A rua do Comércio era o principal logradouro da “Maceió de Outrora”. Nessa mesma rua funcionou por muitos anos a livraria José de Alencar, propriedade do Enéas, local que também aglutinou intelectuais nas décadas de cinqüenta, sessenta e setenta na cidade. Já na Moreira Lima reinava a livraria Castro Alves do livreiro José Barros.

Em Maceió, na década de 1970, instalou-se a Livro 7, livraria originária de Recife que funcionou de 1976 a 1983, e ajudou durante esse período na ampliação do horizonte de leituras na cidade. Quando o País vivia as agruras de uma ditadura militar, o mercado editorial se ressentia em não poder editar livros que aos olhos dos ditadores eram tidos como subversivos. A intensa censura aos meios de comunicação, as artes em geral ampliava o terror, intimidava, para dizer o mínimo.

Os editores mais ousados corriam os riscos e colocavam pequenas edições no mercado. A Livro 7 era uma dessas livrarias que ousava e corria os riscos necessários para difundir os bons livros e arejar o ambiente pesado e turvo da cidade. Comercializar livros que expressassem o pensamento filosófico e político de esquerda ou simplesmente de adversários do regime militar era um ato de ousadia e uma maneira de resistir à tirania.

Localizada na rua Cincinato Pinto, a Livro 7 não demorou muito tempo e tornou-se um ponto freqüentado pela intelectualidade de esquerda e democrática. Em torno dos livros, nos finais de tardes reuniam-se jovens ativistas, estudantes, professores universitários, profissionais liberais. Era o point de que a rapaziada necessitava. Os encontros serviam para discutir, resenhar o último livro lido, comentar o filme da semana - não eram muitos, pois o cinema andava em baixa -, falar mal do governo militar e marcar o encontro para a farra no final de semana no Bar do Alípio, à beira da lagoa Mundaú ou no Ipaneminha, na Pajuçara.

O leitor que desejasse adquirir os clássicos da economia política do filósofo alemão Karl Marx, por exemplo, não teria outro local mais apropriado que a Livro 7. O teatro do dramaturgo alemão Bertold Brecht, a poesia russa e universal de Maiakoviski, a de Ferreira Gullar, o teatro de Dias Gomes ou do “marginal” Plínio Marcos, perderia tempo quem fosse a outro local que não a Livro 7. A livraria tornou-se o ponto de encontro da esquerda dos anos 70 e 80 em Maceió. Durante um certo tempo, na década de 80, quem se tornou vizinho da Livro 7 foram os comunistas do PCdoB, o que fez aumentar ainda mais a aglomeração de militantes da esquerda alagoana na livraria.

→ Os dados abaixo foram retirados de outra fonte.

-- pv_equiv track=rewrite | github.com/oanatn/SAT_algorithms | dpll.py | unit_subsumption
-- ===== SOURCE A (Python) =====
-- def unit_subsumption(formula, assignment):
--     """Simplify the formula by removing clauses satisfied by the current assignment."""
--     if formula is None or [] in formula:
--         return None  # UNSAT due to empty clause
--
--     new_formula = []
--     for clause in formula:
--         if not any(literal in assignment for literal in clause):
--             new_formula.append(clause)
--     return new_formula
-- ===== SOURCE B (Python) =====
-- def unit_subsumption(formula, assignment):
--     """Simplify the formula by removing clauses satisfied by the current assignment."""
--     if formula is None:
--         return None
--
--     def go(clauses):
--         # single pass, recursive: None bubbles up from the first empty clause
--         if not clauses:
--             return []
--         clause = clauses[0]
--         if clause == []:
--             return None
--         rest = go(clauses[1:])
--         if rest is None:
--             return None
--         if any(literal in assignment for literal in clause):
--             return rest
--         return [clause] + rest
--
--     return go(formula)
-- ===== Notes on version B (the rewrite author's own statement) =====
-- stated objective: alternative
-- what changed: Replaces A's two passes (a '[] in formula' membership scan followed by a filtering loop with an accumulator) by one recursive single pass over the clauses that short-circuits to None at an empty clause and builds the kept-clause list on the way back.
import Mathlib
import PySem

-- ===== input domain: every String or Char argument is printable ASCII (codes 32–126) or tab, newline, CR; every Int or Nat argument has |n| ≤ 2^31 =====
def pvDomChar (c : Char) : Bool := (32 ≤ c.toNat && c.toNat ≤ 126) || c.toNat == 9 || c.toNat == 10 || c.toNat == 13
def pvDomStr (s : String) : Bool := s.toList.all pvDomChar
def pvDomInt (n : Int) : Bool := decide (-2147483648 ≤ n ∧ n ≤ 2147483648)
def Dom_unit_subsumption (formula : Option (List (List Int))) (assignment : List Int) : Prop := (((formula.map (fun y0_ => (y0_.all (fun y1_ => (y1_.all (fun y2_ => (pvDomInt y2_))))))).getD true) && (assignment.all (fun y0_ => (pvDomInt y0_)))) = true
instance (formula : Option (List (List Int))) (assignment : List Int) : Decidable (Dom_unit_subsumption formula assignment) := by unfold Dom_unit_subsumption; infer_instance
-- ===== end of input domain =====

-- ===== PORT A =====
-- A: guard pass ('[] in formula'), then a filtering loop with an accumulator.
def unit_subsumption (formula : Option (List (List Int))) (assignment : List Int) : Option (List (List Int)) :=
  match formula with
  | none => none
  | some fl =>
    if ([] : List Int) ∈ fl then none
    else
      some (fl.foldl (fun new_formula clause =>
        if !(clause.any fun literal => assignment.contains literal)
        then new_formula ++ [clause] else new_formula) [])

-- ===== PORT B =====
-- B: one recursive pass; the first empty clause bubbles None up.
def pvGo (assignment : List Int) : List (List Int) → Option (List (List Int))
  | [] => some []
  | clause :: clauses =>
    if clause = ([] : List Int) then none
    else
      match pvGo assignment clauses with
      | none => none
      | some rest =>
        if clause.any fun literal => assignment.contains literal
        then some rest else some ([clause] ++ rest)

def unit_subsumption_alt (formula : Option (List (List Int))) (assignment : List Int) : Option (List (List Int)) :=
  match formula with
  | none => none
  | some fl => pvGo assignment fl

-- ===== PRECONDITION & SPEC =====
def Spec_unit_subsumption (formula : Option (List (List Int))) (assignment : List Int) (out : Option (List (List Int))) : Prop := out = unit_subsumption_alt formula assignment
instance (formula : Option (List (List Int))) (assignment : List Int) (out : Option (List (List Int))) : Decidable (Spec_unit_subsumption formula assignment out) := by unfold Spec_unit_subsumption; infer_instance

-- ===== CLAIM (what is proved, stated in full; the proofs are below) =====
def Claim_equal_unit_subsumption : Prop := ∀ (formula : Option (List (List Int))) (assignment : List Int), Dom_unit_subsumption formula assignment → Spec_unit_subsumption formula assignment (unit_subsumption formula assignment)

-- ===== LEMMAS AND PROOFS =====

theorem pvGo_eq (assignment : List Int) (fl : List (List Int)) :
    pvGo assignment fl =
      if ([] : List Int) ∈ fl then none
      else some (fl.filter (fun clause => !(clause.any fun l => assignment.contains l))) := by
  induction fl with
  | nil => simp [pvGo]
  | cons c cs ih =>
    simp only [pvGo, ih, List.mem_cons, List.filter_cons]
    by_cases hc : c = ([] : List Int)
    · simp [hc]
    · by_cases hm : ([] : List Int) ∈ cs
      · simp [hc, hm]
      · by_cases ha : (c.any fun l => assignment.contains l) = true
        · simp at ha; simp [hc, hm, ha]
        · simp at ha
          have hne : ¬ ∃ x ∈ c, x ∈ assignment := by push_neg; exact ha
          simp [hc, hm, ha, hne]

theorem foldl_filter (p : List Int → Bool) (fl : List (List Int)) (acc : List (List Int)) :
    fl.foldl (fun nf c => if p c then nf ++ [c] else nf) acc = acc ++ fl.filter p := by
  induction fl generalizing acc with
  | nil => simp
  | cons c cs ih =>
    simp only [List.foldl_cons, List.filter_cons]
    by_cases hp : p c = true <;> simp [hp, ih]

-- ===== VERDICT (by name: the statement is the Claim_ definition above) =====
theorem unit_subsumption_spec : Claim_equal_unit_subsumption := by
  intro formula assignment _
  unfold Spec_unit_subsumption unit_subsumption unit_subsumption_alt
  match formula with
  | none => rfl
  | some fl =>
    simp only [pvGo_eq]
    split_ifs with h
    · rfl
    · rw [foldl_filter, List.nil_append]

A razão social da Livro 7, a partir de 1983, muda, passando a se chamar Caetés, nome que permanece até hoje, no mesmo local, sob a direção do João Pereira.

Alagoas durante boa parte do século XX teve altas taxas de analfabetismo, rivalizando com o Piauí. Se levarmos em consideração as estatísticas do censo de 1950, Alagoas tinha 77,9% e o Piauí 78,4% de analfabetos. Argumento forte para qualquer cidadão pensar muito ao decidir instalar uma livraria ou editora e se perguntar: quem compraria livros nessa terra?

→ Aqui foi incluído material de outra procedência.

theorem ZInv_fold (s : List Char) (hs : s ≠ []) (n : Nat) (hn : n < s.length) :
    ZInv s n ((List.range' 1 n).foldl (pvZStep s)
      ((List.replicate s.length (0 : Int)).set 0 (s.length : Int), 0, 0)) := by
  induction n with
  | zero =>
    have hlen : 0 < s.length := List.length_pos_iff.mpr hs
    simp only [List.range'_zero, List.foldl_nil]
    refine ⟨by simp, ?_, Or.inl ⟨rfl, rfl, rfl⟩⟩
    intro j
    rw [getD_set_int]
    by_cases h0 : j = 0
    · subst h0
      rw [if_pos ⟨rfl, by simpa using hlen⟩, if_pos ⟨le_refl _, hlen⟩]
      simp [lcp_self]
    · rw [if_neg (fun h => h0 h.1.symm)]
      have hrep : (List.replicate s.length (0 : Int)).getD j 0 = 0 := by
        rcases Nat.lt_or_ge j s.length with h | h
        · rw [List.getD_eq_getElem _ 0 (by simpa using h)]; simp
        · rw [List.getD_eq_default _ 0 (by simpa using h)]
      rw [hrep, if_neg (by omega)]
  | succ n ih =>
    have e : List.range' 1 (n + 1) = List.range' 1 n ++ [n + 1] := by
      rw [List.range'_concat]; simp [Nat.add_comm]
    rw [e, List.foldl_append]
    simp only [List.foldl_cons, List.foldl_nil]
    have h := ih (by omega)
    rcases hfold : (List.range' 1 n).foldl (pvZStep s)
        ((List.replicate s.length (0 : Int)).set 0 (s.length : Int), 0, 0) with ⟨z, left, right⟩
    rw [hfold] at h
    exact ZInv_step s n z left right h hn

theorem pvZTable_getD (s : List Char) (hs : s ≠ []) (j : Nat) (hj : j < s.length) :
    (pvZTable s).getD j 0 = (lcp s (s.drop j) : Nat) := by
  have hinv := ZInv_fold s hs (s.length - 1) (by have := List.length_pos_iff.mpr hs; omega)
  obtain ⟨_, hz, _⟩ := hinv
  unfold pvZTable
  simp only
  rw [hz j]
  simp [hj, Nat.le_sub_one_of_lt hj]

-- B's fold with an accumulator prefix
theorem foldB_acc (cond : Nat → Bool) (js : List Nat) (acc : List Int) (sp : Int) :
    js.foldl (pvMPStepB cond) (acc, sp) =
      (acc ++ (js.foldl (pvMPStepB cond) ([], sp)).1, (js.foldl (pvMPStepB cond) ([], sp)).2) := by
  induction js generalizing acc sp with
  | nil => simp
  | cons j js ih =>
    simp only [List.foldl_cons, pvMPStepB]
    rw [ih, ih (acc := [] ++ [_])]
    simp

theorem take_set_succ (l : List Int) (k : Nat) (v : Int) (h : k < l.length) :
    (l.set k v).take (k + 1) = l.take k ++ [v] := by
  rw [List.set_eq_take_append_cons_drop, if_pos h, List.take_append]
  have h1 : (l.take k).length = k := by simp; omega
  rw [h1]
  have h2 : k + 1 - k = 1 := by omega
  rw [h2]
  have h3 : List.take (k + 1) (List.take k l) = List.take k l := by
    rw [List.take_take]
    congr 1
    omega
  rw [h3]
  simp

theorem foldA_eq_foldB (m : Nat) (cond : Nat → Bool) : ∀ (n : Nat), n ≤ m →
    ∀ (mp : List Int) (sp : Int), mp.length = m →
    (List.range n).reverse.foldl (pvMPStepA m cond) (mp, sp) =
      (mp.take (m - n) ++ ((List.range n).reverse.foldl (pvMPStepB cond) ([], sp)).1,
       ((List.range n).reverse.foldl (pvMPStepB cond) ([], sp)).2) := by
  intro n
  induction n with
  | zero =>
    intro _ mp sp hmp
    simp [List.take_of_length_le (le_of_eq hmp)]
  | succ n ih =>
    intro hn mp sp hmp
    rw [List.range_succ]
    simp only [List.reverse_append, List.reverse_cons, List.reverse_nil, List.nil_append,
      List.cons_append, List.foldl_cons, pvMPStepA, pvMPStepB]
    set sp' := if cond n then (n : Int) else sp with hsp'
    rw [ih (by omega) _ sp' (by simp [hmp])]
    rw [foldB_acc cond ((List.range n).reverse) [sp'] sp']
    set k := m - n - 1 with hk
    have e1 : (mp.set k sp').take (m - n) = mp.take k ++ [sp'] := by
      have h1 : m - n = k + 1 := by omega
      rw [h1, take_set_succ _ _ _ (by omega)]
    rw [e1]
    have e2 : k = m - (n + 1) := by omega
    rw [e2, List.append_assoc]

theorem foldB_cond_congr (c1 c2 : Nat → Bool) (js : List Nat)
    (h : ∀ j ∈ js, c1 j = c2 j) (st : List Int × Int) :
    js.foldl (pvMPStepB c1) st = js.foldl (pvMPStepB c2) st := by
  induction js generalizing st with
  | nil => rfl
  | cons j js ih =>
    simp only [List.foldl_cons, pvMPStepB]
    rw [h j (by simp), ih (fun j hj => h j (by simp [hj]))]

-- ===== VERDICT (by name: the statement is the Claim_ definition above) =====
theorem compute_matched_prefix_spec : Claim_equal_compute_matched_prefix := by
  intro pat _ hpre
  unfold Spec_compute_matched_prefix compute_matched_prefix compute_matched_prefix_alt
  dsimp only
  set s := pat.toList with hsdef
  have hs : s ≠ [] := by
    intro h
    exact hpre (by cases pat; simp [hsdef] at h; simp [h])
  set m := s.length with hm
  have hm0 : 0 < m := List.length_pos_iff.mpr hs
  set condA : Nat → Bool := fun j => (pvZTable s).getD j 0 == (m : Int) - (j : Int) with hcondA
  set condB : Nat → Bool := fun j => s.drop j == s.take (m - j) with hcondB
  have hcond : ∀ j ∈ (List.range m).reverse, condA j = condB j := by
    intro j hj
    rw [List.mem_reverse, List.mem_range] at hj
    simp only [hcondA, hcondB]
    rw [pvZTable_getD s hs j hj]
    have h1 : ((lcp s (s.drop j) : Nat) : Int) = (m : Int) - (j : Int) ↔
        lcp s (s.drop j) = m - j := by omega
    have h2 : (s.drop j).length = m - j := by simp [hm]
    have h3 := take_eq_iff_lcp (s := s) (t := s.drop j) (by simp)
    rw [h2] at h3
    by_cases hb : lcp s (s.drop j) = m - j
    · simp [h1.mpr hb, (h3.mpr hb).symm]
    · have : ¬ s.drop j = s.take (m - j) := fun hc => hb (h3.mp hc)
      simp [h1, hb, this]
  rw [foldA_eq_foldB m condA m (le_refl m) _ _ (by simp)]
  rw [foldB_cond_congr condA condB _ hcond]
  simp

O Brasil tem apenas 2.008 livrarias e uma população que ultrapassa os 180 milhões de habitantes, o que dá, em média, um estabelecimento para cada 89,6 mil habitantes. A Argentina, nosso vizinho ao sul do continente, chegou a ter 950 livrarias para uma população de 37 milhões de habitantes, o que dá, em média, 34,9 mil habitantes para cada estabelecimento. Cerca de 250 livrarias fecharam com a crise econômica, mesmo assim ainda há 700 livrarias. O que dizer de Paris, que tem duas mil livrarias apenas na capital francesa?

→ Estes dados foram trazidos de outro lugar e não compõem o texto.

-- pv_equiv track=rewrite | github.com/lacort/Tcp-ip | teste/ModuloUtils.py | splitFields2
-- ===== SOURCE A (Python) =====
-- def splitFields2(message, field):
--     if field == 'Ip':
--         Ip = ''
--         for temp in message[26:30]:
--             Ip = Ip + str(temp) + '.'
--         Ip = Ip.rstrip('.')
--         return Ip
--
--     if field == 'Mask':
--         Mask = ''
--         for temp in message[16:20]:
--             Mask = Mask + str(temp) + '.'
--         Mask = Mask.rstrip('.')
--         return Mask
--
--     if field == 'Gateway':
--         Gateway = ''
--         for temp in message[12:16]:
--             Gateway = Gateway + str(temp) + '.'
--         Gateway = Gateway.rstrip('.')
--         return Gateway
--
--     if field == 'Mac':
--         Mac = ''
--         for temp in message[20:26]:
--             Mac = Mac + hex(temp).replace('0x', '').upper() + ':'
--         Mac = Mac.rstrip(':')
--         return Mac
--
--     if field == 'Baud':
--         Baud = ''
--         for temp in message[30:32]:
--             Baud = Baud + str(temp) + '.'
--         Baud = Baud.rstrip('.')
--         return Baud
--
--     if field == 'Port':
--         Port = ''
--         for temp in message[32:34]:
--             Port = Port + str(temp) + '.'
--         Port = Port.rstrip('.')
--         return Port
--
--     if field == 'Socket':
--         Socket = str(message[34])
--         return Socket
--
--     if field == 'Name':
--         Name = ''
--         for temp in message[35:45]:
--             Name += str(temp) + '.'
--         Name = Name.rstrip('.')
--         return Name
-- ===== SOURCE B (Python) =====
-- SPEC = {
--     'Ip':      (26, 30, '.', str),
--     'Mask':    (16, 20, '.', str),
--     'Gateway': (12, 16, '.', str),
--     'Mac':     (20, 26, ':', lambda t: format(t, 'X')),
--     'Baud':    (30, 32, '.', str),
--     'Port':    (32, 34, '.', str),
--     'Name':    (35, 45, '.', str),
-- }
--
--
-- def _render(xs, sep, fmt):
--     # Recursive assembly: the separator is inserted only when something follows,
--     # so no trailing separator is ever produced (and hence never stripped).
--     if not xs:
--         return ''
--     rest = _render(xs[1:], sep, fmt)
--     if rest == '':
--         return fmt(xs[0])
--     return fmt(xs[0]) + sep + rest
--
--
-- def splitFields2(message, field):
--     if field == 'Socket':
--         return str(message[34])
--     if field in SPEC:
--         lo, hi, sep, fmt = SPEC[field]
--         return _render(message[lo:hi], sep, fmt)
--     return None
-- ===== Notes on version B (the rewrite author's own statement) =====
-- stated objective: alternative
-- what changed: Replaced the eight copy-pasted forward loops that always append a trailing separator and then globally rstrip it by a recursive renderer that builds the string back-to-front, deciding locally at each element whether a separator follows, so no strip-fixup pass exists; field dispatch is a table.
import Mathlib
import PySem

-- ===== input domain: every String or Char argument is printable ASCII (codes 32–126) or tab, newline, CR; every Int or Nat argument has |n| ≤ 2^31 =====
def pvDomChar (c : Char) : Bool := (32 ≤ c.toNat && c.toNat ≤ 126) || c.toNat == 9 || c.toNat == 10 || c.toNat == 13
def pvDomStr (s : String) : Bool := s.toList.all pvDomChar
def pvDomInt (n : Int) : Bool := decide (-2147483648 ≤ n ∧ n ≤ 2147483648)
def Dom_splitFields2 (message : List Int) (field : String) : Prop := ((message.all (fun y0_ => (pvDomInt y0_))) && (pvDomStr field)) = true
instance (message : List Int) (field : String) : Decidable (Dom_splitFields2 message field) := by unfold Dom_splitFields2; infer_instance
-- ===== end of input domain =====

-- B replaces A's forward build-then-rstrip loops by a recursive renderer that inserts the separator
-- only when an element follows (no strip pass); same cost, different decomposition.

-- ===== PORT A =====
-- hand port of s.rstrip(c) (one-char argument): drops every trailing copy of c; exact.
def pyRstripChar (s : List Char) (c : Char) : List Char :=
  (s.reverse.dropWhile (· == c)).reverse

-- hand port of hex(n).replace('0x', ''): hex(n) is ('-' for n<0) ++ "0x" ++ lowercase hex digits;
-- the digits contain no 'x', so the replace deletes exactly that one "0x"; exact.
def pyHexNoPrefix (n : Int) : List Char :=
  if n < 0 then '-' :: Nat.toDigits 16 n.natAbs else Nat.toDigits 16 n.toNat

def splitFields2 (message : List Int) (field : String) : Option String :=
  if field = "Ip" then
    some (String.ofList (pyRstripChar ((PySem.List.slice message (some 26) (some 30)).foldl
      (fun acc temp => acc ++ PySem.Int.toChars temp ++ ['.']) []) '.'))
  else if field = "Mask" then
    some (String.ofList (pyRstripChar ((PySem.List.slice message (some 16) (some 20)).foldl
      (fun acc temp => acc ++ PySem.Int.toChars temp ++ ['.']) []) '.'))
  else if field = "Gateway" then
    some (String.ofList (pyRstripChar ((PySem.List.slice message (some 12) (some 16)).foldl
      (fun acc temp => acc ++ PySem.Int.toChars temp ++ ['.']) []) '.'))
  else if field = "Mac" then
    some (String.ofList (pyRstripChar ((PySem.List.slice message (some 20) (some 26)).foldl
      (fun acc temp => acc ++ PySem.Chars.upper (pyHexNoPrefix temp) ++ [':']) []) ':'))
  else if field = "Baud" then
    some (String.ofList (pyRstripChar ((PySem.List.slice message (some 30) (some 32)).foldl
      (fun acc temp => acc ++ PySem.Int.toChars temp ++ ['.']) []) '.'))
  else if field = "Port" then
    some (String.ofList (pyRstripChar ((PySem.List.slice message (some 32) (some 34)).foldl
      (fun acc temp => acc ++ PySem.Int.toChars temp ++ ['.']) []) '.'))
  else if field = "Socket" then
    match PySem.List.pyGet? message 34 with
    | none => none      -- IndexError: excluded by Pre_splitFields2
    | some t => some (PySem.Int.toStr t)
  else if field = "Name" then
    some (String.ofList (pyRstripChar ((PySem.List.slice message (some 35) (some 45)).foldl
      (fun acc temp => acc ++ PySem.Int.toChars temp ++ ['.']) []) '.'))
  else none

-- ===== PORT B =====
-- hand port of format(t, 'X'): uppercase hex digits with a leading '-' for negatives; exact.
def pvFmtHexX (t : Int) : List Char :=
  if t < 0 then '-' :: (Nat.toDigits 16 t.natAbs).map PySem.Chars.upperChar
  else (Nat.toDigits 16 t.toNat).map PySem.Chars.upperChar

def pvFmtStr (t : Int) : List Char := PySem.Int.toChars t   -- str

-- port of Source B's _render: recursive, inserts sep only when the rest renders nonempty.
def pvRender (xs : List Int) (sep : List Char) (fmt : Int → List Char) : List Char :=
  match xs with
  | [] => []
  | x :: rest =>
      let r := pvRender rest sep fmt
      if r = [] then fmt x else fmt x ++ sep ++ r

def pvSPEC : PySem.Dict String (Int × Int × List Char × (Int → List Char)) :=
  PySem.Dict.ofList
    [("Ip",      (26, 30, ['.'], pvFmtStr)),
     ("Mask",    (16, 20, ['.'], pvFmtStr)),
     ("Gateway", (12, 16, ['.'], pvFmtStr)),
     ("Mac",     (20, 26, [':'], pvFmtHexX)),
     ("Baud",    (30, 32, ['.'], pvFmtStr)),
     ("Port",    (32, 34, ['.'], pvFmtStr)),
     ("Name",    (35, 45, ['.'], pvFmtStr))]

def splitFields2_alt (message : List Int) (field : String) : Option String :=
  if field = "Socket" then
    match PySem.List.pyGet? message 34 with
    | none => none      -- IndexError: excluded by Pre_splitFields2
    | some t => some (PySem.Int.toStr t)
  else
    match pvSPEC.get? field with
    | some (lo, hi, sep, fmt) =>
        some (String.ofList (pvRender (PySem.List.slice message (some lo) (some hi)) sep fmt))
    | none => none

-- ===== PRECONDITION & SPEC =====
-- Pre_ excludes only field = "Socket" with fewer than 35 bytes, where A (and B) raise IndexError.
def Pre_splitFields2 (message : List Int) (field : String) : Prop :=
  field = "Socket" → 35 ≤ message.length
instance (message : List Int) (field : String) : Decidable (Pre_splitFields2 message field) := by
  unfold Pre_splitFields2; infer_instance

def pvWitness_splitFields2 : List Int × String := ([192, 168], "Ip")

def Spec_splitFields2 (message : List Int) (field : String) (out : Option String) : Prop := out = splitFields2_alt message field
instance (message : List Int) (field : String) (out : Option String) : Decidable (Spec_splitFields2 message field out) := by unfold Spec_splitFields2; infer_instance

-- ===== CLAIM (what is proved, stated in full; the proofs are below) =====
def Claim_equal_splitFields2 : Prop := ∀ (message : List Int) (field : String), Dom_splitFields2 message field → Pre_splitFields2 message field → Spec_splitFields2 message field (splitFields2 message field)

-- ===== LEMMAS AND PROOFS =====

lemma digitChar_ge (m : Nat) (h : ¬ m < 16) : Nat.digitChar m = '*' := by
  rw [Nat.digitChar]
  rw [if_neg (by omega), if_neg (by omega), if_neg (by omega), if_neg (by omega),
      if_neg (by omega), if_neg (by omega), if_neg (by omega), if_neg (by omega),
      if_neg (by omega), if_neg (by omega), if_neg (by omega), if_neg (by omega),
      if_neg (by omega), if_neg (by omega), if_neg (by omega), if_neg (by omega)]

lemma upperChar_digitChar_ne (m : Nat) :
    Nat.digitChar m ≠ '.' ∧ Nat.digitChar m ≠ ':' ∧ PySem.Chars.upperChar (Nat.digitChar m) ≠ ':' := by
  by_cases h : m < 16
  · interval_cases m <;> exact ⟨by decide, by decide, by decide⟩
  · rw [digitChar_ge m h]
    exact ⟨by decide, by decide, by decide⟩

lemma toDigitsCore_mem (b : Nat) :
    ∀ (f n : Nat) (ds : List Char) (c : Char), c ∈ Nat.toDigitsCore b f n ds →
      c ∈ ds ∨ ∃ m, c = Nat.digitChar m := by
  intro f
  induction f with
  | zero => intro n ds c hc; exact Or.inl hc
  | succ f ih =>
    intro n ds c hc
    rw [Nat.toDigitsCore] at hc
    by_cases h : n / b = 0
    · simp only [h, if_true, List.mem_cons] at hc
      rcases hc with h1 | h1
      · exact Or.inr ⟨n % b, h1⟩
      · exact Or.inl h1
    · simp only [h, if_false] at hc
      rcases ih _ _ _ hc with h1 | h1
      · rcases List.mem_cons.mp h1 with h2 | h2
        · exact Or.inr ⟨n % b, h2⟩
        · exact Or.inl h2
      · exact Or.inr h1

Entanto, não há por que desanimar. Como nem tudo está perdido, muitas livrarias nas últimas décadas abriram e fecharam em Maceió (mas isso faz parte de outra história, não desta que contamos aqui).  É crescente a profissionalização e o empenho de livreiros, editores e escritores, o que gera um significativo incremento na venda de livros em nosso Estado.